Further, FIG. 4 is a diagram showing the effect of the manufacturing method of this embodiment from the relationship between the center frequency (horizontal axis) of the surface acoustic wave device and the average value of the number of electrode defects (vertical axis).

In the same figure, in the conventional surface acoustic wave device shown by the solid line, as the center frequency increases, the width of the conductor wiring increases, so the average number of electrode defects also tends to increase. This tendency becomes noticeable from a center frequency of 50 MHz or above, but by manufacturing using the method of this example, the number of electrode defects can be effectively reduced as shown by the dotted line in the figure. .

[Effects of the Invention] According to the method for manufacturing a surface acoustic wave device of the present invention, it is possible to prevent pieces of the piezoelectric substrate, etc., generated by surface roughening or groove processing on the back surface of the piezoelectric substrate from being mixed into the metal vapor deposited film. It becomes possible to manufacture highly reliable surface acoustic wave devices by preventing property deterioration due to conductor wiring breaks, short circuits, etc. and improving yield.

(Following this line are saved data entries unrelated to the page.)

-- pv_equiv track=rewrite | github.com/wjdqlsdlsp/coding_test_practice | scoar/3.py | solution
-- ===== SOURCE A (Python) =====
-- def gcd(a,b):
--     if b == 0:
--         return a
--     return gcd(b, a%b)
--
-- def make_gcd(x, y):
--     if x == 0:
--         x, y = 0, y // abs(y)
--     elif y == 0:
--         x, y = x// abs(x), 0
--     else:
--         i = gcd(abs(x), abs(y))
--         x, y = x//i, y//i
--     return x, y
--
-- def solution(monsters, bullets):
--     answer = 0
--     div_monsters = dict()
--     for x, y, in monsters:
--         x, y = make_gcd(x, y)
--
--         if (x,y) in div_monsters.keys(): div_monsters[(x, y)] +=1
--         else: div_monsters[(x, y)] =1
--
--     for x, y, in bullets:
--         x, y = make_gcd(x, y)
--
--         if (x,y) in div_monsters.keys() and div_monsters[(x, y)] > 0:
--             div_monsters[(x, y)] -= 1
--             answer += 1
--
--     return -1 if answer == 0 else answer
-- ===== SOURCE B (Python) =====
-- def gcd(a,b):
--     if b == 0:
--         return a
--     return gcd(b, a%b)
--
-- def make_gcd(x, y):
--     if x == 0:
--         x, y = 0, y // abs(y)
--     elif y == 0:
--         x, y = x// abs(x), 0
--     else:
--         i = gcd(abs(x), abs(y))
--         x, y = x//i, y//i
--     return x, y
--
-- def solution(monsters, bullets):
--     # dict-free: normalize both lists, then one sum of per-direction minima over the distinct bullet directions
--     ms = [make_gcd(x, y) for x, y in monsters]
--     bs = [make_gcd(x, y) for x, y in bullets]
--     total = sum(min(ms.count(d), bs.count(d)) for d in set(bs))
--     return -1 if total == 0 else total
-- ===== Notes on version B (the rewrite author's own statement) =====
-- stated objective: simpler
-- what changed: Replaces A's interleaved greedy dict decrement over bullets by a dict-free formulation: map both lists through make_gcd once, then sum min(ms.count(d), bs.count(d)) over the distinct bullet directions.
import Mathlib
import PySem

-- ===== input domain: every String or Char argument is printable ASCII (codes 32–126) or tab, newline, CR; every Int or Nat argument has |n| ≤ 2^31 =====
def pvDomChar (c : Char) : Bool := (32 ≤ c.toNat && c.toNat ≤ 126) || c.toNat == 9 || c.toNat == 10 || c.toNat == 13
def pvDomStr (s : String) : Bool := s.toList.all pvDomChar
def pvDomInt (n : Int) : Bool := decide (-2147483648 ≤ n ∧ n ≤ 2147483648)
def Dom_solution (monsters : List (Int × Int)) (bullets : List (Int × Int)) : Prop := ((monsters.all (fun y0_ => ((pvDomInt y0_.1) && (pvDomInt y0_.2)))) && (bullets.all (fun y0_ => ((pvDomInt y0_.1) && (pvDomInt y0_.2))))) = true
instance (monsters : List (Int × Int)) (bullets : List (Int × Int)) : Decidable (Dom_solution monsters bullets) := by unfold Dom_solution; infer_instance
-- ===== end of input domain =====

-- B is dict-free: it normalizes both lists once and sums per-direction minima of plain list
-- counts over the distinct bullet directions; simpler decomposition, not claimed faster.

-- ===== PORT A =====
-- gcd(a,b): recursion of the Python; terminates because |a % b| < |b| for b ≠ 0
def pyGcd (a b : Int) : Int :=
  if hb0 : b = 0 then a else pyGcd b (PySem.Int.mod a b)
termination_by b.natAbs
decreasing_by
  rcases lt_trichotomy b 0 with hb | hb | hb
  · have h1 := PySem.Int.mod_neg_bounds (a := a) hb
    omega
  · exact absurd hb hb0
  · have h1 := PySem.Int.mod_nonneg (a := a) hb
    have h2 := PySem.Int.mod_lt (a := a) hb
    omega

-- make_gcd(x,y) (on x = y = 0 the Python divides by zero: excluded by Pre_)
def makeGcd (x y : Int) : Int × Int :=
  if x = 0 then (0, PySem.Int.floordiv y |y|)
  else if y = 0 then (PySem.Int.floordiv x |x|, 0)
  else
    let i := pyGcd |x| |y|
    (PySem.Int.floordiv x i, PySem.Int.floordiv y i)

def solution (monsters : List (Int × Int)) (bullets : List (Int × Int)) : Int :=
  let divMonsters := monsters.foldl (fun d p =>
      let k := makeGcd p.1 p.2
      if d.contains k then d.insert k (d.getD k 0 + 1) else d.insert k 1)
    (PySem.Dict.empty : PySem.Dict (Int × Int) Int)
  let st := bullets.foldl (fun s p =>
      let k := makeGcd p.1 p.2
      if s.2.contains k ∧ s.2.getD k 0 > 0 then (s.1 + 1, s.2.insert k (s.2.getD k 0 - 1)) else s)
    ((0 : Int), divMonsters)
  if st.1 = 0 then -1 else st.1

-- ===== PORT B =====
def solution_alt (monsters : List (Int × Int)) (bullets : List (Int × Int)) : Int :=
  let ms := monsters.map (fun p => makeGcd p.1 p.2)
  let bs := bullets.map (fun p => makeGcd p.1 p.2)
  let total := ((PySem.Set.ofList bs).map
      (fun d => min ((ms.count d : Int)) ((bs.count d : Int)))).sum
  if total = 0 then -1 else total

-- ===== PRECONDITION & SPEC =====
-- Pre_ excludes any input containing the pair (0, 0), on which make_gcd (in A and in B alike)
-- raises ZeroDivisionError; A returns normally on every other input.
def Pre_solution (monsters : List (Int × Int)) (bullets : List (Int × Int)) : Prop :=
  (∀ p ∈ monsters, p ≠ ((0 : Int), (0 : Int))) ∧ (∀ p ∈ bullets, p ≠ ((0 : Int), (0 : Int)))
instance (monsters : List (Int × Int)) (bullets : List (Int × Int)) : Decidable (Pre_solution monsters bullets) := by unfold Pre_solution; infer_instance

def pvWitness_solution : (List (Int × Int)) × (List (Int × Int)) :=
  ([(2, 4), (0, -3)], [(1, 2), (0, -6), (5, 0)])

def Spec_solution (monsters : List (Int × Int)) (bullets : List (Int × Int)) (out : Int) : Prop := out = solution_alt monsters bullets
instance (monsters : List (Int × Int)) (bullets : List (Int × Int)) (out : Int) : Decidable (Spec_solution monsters bullets out) := by unfold Spec_solution; infer_instance

-- ===== CLAIM (what is proved, stated in full; the proofs are below) =====
def Claim_equal_solution : Prop := ∀ (monsters : List (Int × Int)) (bullets : List (Int × Int)), Dom_solution monsters bullets → Pre_solution monsters bullets → Spec_solution monsters bullets (solution monsters bullets)

-- ===== LEMMAS AND PROOFS =====

-- the guard of A's bullet loop collapses: an absent key reads as 0
lemma contains_and_pos_iff (d : PySem.Dict (Int × Int) Int) (k : Int × Int) :
    (d.contains k = true ∧ d.getD k 0 > 0) ↔ d.getD k 0 > 0 := by
  constructor
  · exact fun h => h.2
  · intro h
    refine ⟨?_, h⟩
    by_cases hb : d.contains k = true
    · exact hb
    · have h0 := PySem.Dict.getD_of_not_contains (d := d) (k := k) (d0 := (0 : Int))
        (by simpa using hb)
      omega

-- A's greedy bullet loop counts, per distinct direction, min(stock, demand)
lemma bullet_loop (ks : List (Int × Int)) (d : PySem.Dict (Int × Int) Int) (a : Int) :
    (ks.foldl (fun s k =>
        if s.2.contains k ∧ s.2.getD k 0 > 0 then (s.1 + 1, s.2.insert k (s.2.getD k 0 - 1)) else s)
      (a, d)).1
    = a + ∑ j ∈ ks.toFinset, min (max (d.getD j 0) 0) ((ks.count j : Nat) : Int) := by
  induction ks generalizing d a with
  | nil => simp
  | cons k t ih =>
    have hS : (k :: t).toFinset = insert k t.toFinset := by simp
    rw [List.foldl_cons, hS]
    have hins : insert k t.toFinset = insert k (t.toFinset.erase k) := by
      ext x; simp [Finset.mem_insert, Finset.mem_erase]; tauto
    have hsplit : ∀ f : (Int × Int) → Int,
        ∑ j ∈ insert k t.toFinset, f j = f k + ∑ j ∈ t.toFinset.erase k, f j := by
      intro f
      rw [hins, Finset.sum_insert (Finset.notMem_erase _ _)]
    have hcount : ∀ j ∈ t.toFinset.erase k,
        min (max (d.getD j 0) 0) (((k :: t).count j : Nat) : Int)
          = min (max (d.getD j 0) 0) ((t.count j : Nat) : Int) := by
      intro j hj
      have hne : j ≠ k := (Finset.mem_erase.mp hj).1
      have hne' : ¬ (k = j) := fun h => hne h.symm
      simp [hne']
    rw [hsplit]
    have hck : ((k :: t).count k : Int) = ((t.count k : Nat) : Int) + 1 := by
      simp
    by_cases hc : d.contains k = true ∧ d.getD k 0 > 0
    · have hv : d.getD k 0 > 0 := hc.2
      rw [if_pos hc, ih]
      have hEg : ∑ j ∈ t.toFinset, min (max ((d.insert k (d.getD k 0 - 1)).getD j 0) 0)
            ((t.count j : Nat) : Int)
          = (if k ∈ t.toFinset then min (max (d.getD k 0 - 1) 0) ((t.count k : Nat) : Int) else 0)
            + ∑ j ∈ t.toFinset.erase k, min (max (d.getD j 0) 0) ((t.count j : Nat) : Int) := by
        by_cases hk : k ∈ t.toFinset
        · rw [if_pos hk, ← Finset.add_sum_erase _ _ hk, PySem.Dict.getD_insert, if_pos rfl]
          congr 1
          refine Finset.sum_congr rfl (fun j hj => ?_)
          rw [PySem.Dict.getD_insert, if_neg (Finset.mem_erase.mp hj).1]
        · rw [if_neg hk, Finset.erase_eq_of_notMem hk, zero_add]
          refine Finset.sum_congr rfl (fun j hj => ?_)
          have hne : j ≠ k := fun h => hk (h ▸ hj)
          rw [PySem.Dict.getD_insert, if_neg hne]
      rw [hEg, Finset.sum_congr rfl hcount, hck]
      by_cases hk : k ∈ t.toFinset
      · have hcnt : 1 ≤ t.count k := List.count_pos_iff.mpr (List.mem_toFinset.mp hk)
        rw [if_pos hk]
        omega
      · have hcnt : t.count k = 0 :=
          List.count_eq_zero_of_not_mem (fun h => hk (List.mem_toFinset.mpr h))
        rw [if_neg hk, hcnt]
        omega
    · have hv : ¬ d.getD k 0 > 0 := fun h => hc ((contains_and_pos_iff d k).mpr h)
      rw [if_neg hc, ih]
      have hEg : ∑ j ∈ t.toFinset, min (max (d.getD j 0) 0) ((t.count j : Nat) : Int)
          = (if k ∈ t.toFinset then min (max (d.getD k 0) 0) ((t.count k : Nat) : Int) else 0)
            + ∑ j ∈ t.toFinset.erase k, min (max (d.getD j 0) 0) ((t.count j : Nat) : Int) := by
        by_cases hk : k ∈ t.toFinset
        · rw [if_pos hk, ← Finset.add_sum_erase _ _ hk]
        · rw [if_neg hk, Finset.erase_eq_of_notMem hk, zero_add]
      rw [hEg, Finset.sum_congr rfl hcount, hck]
      by_cases hk : k ∈ t.toFinset
      · have hcnt : 1 ≤ t.count k := List.count_pos_iff.mpr (List.mem_toFinset.mp hk)
        rw [if_pos hk]
        omega
      · have hcnt : t.count k = 0 :=
          List.count_eq_zero_of_not_mem (fun h => hk (List.mem_toFinset.mpr h))
        rw [if_neg hk, hcnt]
        omega

-- A's per-pair folds, rewritten as folds over the mapped normalized-key list
lemma monsterA_fold_eq (l : List (Int × Int)) :
    l.foldl (fun d p =>
        if d.contains (makeGcd p.1 p.2) then
          d.insert (makeGcd p.1 p.2) (d.getD (makeGcd p.1 p.2) 0 + 1)
        else d.insert (makeGcd p.1 p.2) 1)
      (PySem.Dict.empty : PySem.Dict (Int × Int) Int)
    = (l.map (fun p => makeGcd p.1 p.2)).foldl
        (fun d k => if d.contains k then d.insert k (d.getD k 0 + 1) else d.insert k 1)
        PySem.Dict.empty := by
  rw [List.foldl_map]

lemma bullet_fold_eq (l : List (Int × Int)) (init : Int × PySem.Dict (Int × Int) Int) :
    l.foldl (fun s p =>
        if s.2.contains (makeGcd p.1 p.2) ∧ s.2.getD (makeGcd p.1 p.2) 0 > 0 then
          (s.1 + 1, s.2.insert (makeGcd p.1 p.2) (s.2.getD (makeGcd p.1 p.2) 0 - 1))
        else s) init
    = (l.map (fun p => makeGcd p.1 p.2)).foldl
        (fun s k =>
          if s.2.contains k ∧ s.2.getD k 0 > 0 then (s.1 + 1, s.2.insert k (s.2.getD k 0 - 1))
          else s) init := by
  rw [List.foldl_map]

-- A's monster dict stores exactly the occurrence counts of the normalized list
lemma monster_dict_getD (ks : List (Int × Int)) (j : Int × Int) :
    (ks.foldl (fun d k => if d.contains k then d.insert k (d.getD k 0 + 1) else d.insert k 1)
        (PySem.Dict.empty : PySem.Dict (Int × Int) Int)).getD j 0
    = ((ks.count j : Nat) : Int) := by
  have hfold : ks.foldl (fun d k => if d.contains k then d.insert k (d.getD k 0 + 1) else d.insert k 1)
      (PySem.Dict.empty : PySem.Dict (Int × Int) Int)
      = ks.foldl (fun d k => d.insert k (d.getD k 0 + 1)) PySem.Dict.empty := by
    apply PySem.List.foldl_congr_mem
    intro d k _
    by_cases hb : d.contains k = true
    · rw [if_pos hb]
    · have h0 := PySem.Dict.getD_of_not_contains (d := d) (k := k) (d0 := (0 : Int))
        (by simpa using hb)
      rw [if_neg (by simpa using hb), h0, zero_add]
  rw [hfold, PySem.Dict.getD_foldl_insert_add_one]
  simp

-- B's sum over set(bs), as a Finset sum over the distinct normalized bullets
lemma alt_sum_eq (ms ks : List (Int × Int)) :
    ((PySem.Set.ofList ks).map (fun d => min ((ms.count d : Int)) ((ks.count d : Int)))).sum
    = ∑ j ∈ ks.toFinset, min ((ms.count j : Nat) : Int) ((ks.count j : Nat) : Int) := by
  have hnd : (PySem.Set.ofList ks).Nodup := PySem.Set.nodup_ofList ks
  have htf : (PySem.Set.ofList ks).toFinset = ks.toFinset := by
    apply Finset.ext
    intro j
    simp [List.mem_toFinset, PySem.Set.mem_ofList]
  rw [← List.sum_toFinset (l := PySem.Set.ofList ks) (fun d => min ((ms.count d : Int)) ((ks.count d : Int))) hnd, htf]

-- ===== VERDICT (by name: the statement is the Claim_ definition above) =====
theorem solution_spec : Claim_equal_solution := by
  unfold Claim_equal_solution
  intro monsters bullets _ _
  unfold Spec_solution
  simp only [solution, solution_alt]
  simp only [monsterA_fold_eq, bullet_fold_eq]
  rw [bullet_loop, alt_sum_eq, zero_add]
  have hsum : ∀ j ∈ (bullets.map (fun p => makeGcd p.1 p.2)).toFinset,
      min (max (((monsters.map (fun p => makeGcd p.1 p.2)).foldl
            (fun d k => if d.contains k then d.insert k (d.getD k 0 + 1) else d.insert k 1)
            PySem.Dict.empty).getD j 0) 0)
          (((bullets.map (fun p => makeGcd p.1 p.2)).count j : Nat) : Int)
      = min (((monsters.map (fun p => makeGcd p.1 p.2)).count j : Nat) : Int)
          (((bullets.map (fun p => makeGcd p.1 p.2)).count j : Nat) : Int) := by
    intro j _
    rw [monster_dict_getD, max_eq_left (Int.natCast_nonneg _)]
  rw [Finset.sum_congr rfl hsum]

[Brief explanation of the drawing]

FIG. 1 is a cross-sectional view of each process for explaining the manufacturing method of a surface acoustic wave device according to an embodiment of the present invention, and FIG. 2 is a sectional view of each process for explaining the manufacturing method of a conventional surface acoustic wave device. FIG. 3 is a diagram for detailed explanation of the present invention,
FIG. 4 is a diagram for explaining the effect in terms of the relationship with the center frequency. 11... Piezoelectric substrate 12... Organic resin film 13... Metal vapor deposited film

Claims (1)

[Claims] (1) A step of mirror-polishing one surface of the piezoelectric substrate, a step of performing surface roughening or groove processing on the other surface of the mirror-polished piezoelectric substrate, and this surface roughening or groove processing. a step of applying an organic resin to the applied surface to form an organic resin film; and a step of sequentially forming a metal vapor deposition film and a resist film on one surface of the mirror-polished piezoelectric substrate in a pattern substantially equal to the desired conductor pattern. A step of dissolving and removing the resist film corresponding to the exposed portion by exposing using a mask having a plurality of resist films, and removing the metal vapor deposited film corresponding to the portion of the resist film that has been dissolved and removed by etching to form a plurality of conductor patterns. a step of removing the remaining resist film; a step of cutting the piezoelectric substrate on which a plurality of conductor patterns are formed into individual conductor patterns; and a step of cutting the piezoelectric substrate into individual conductor patterns into A method for manufacturing a surface acoustic wave device, comprising the step of peeling off a resin film.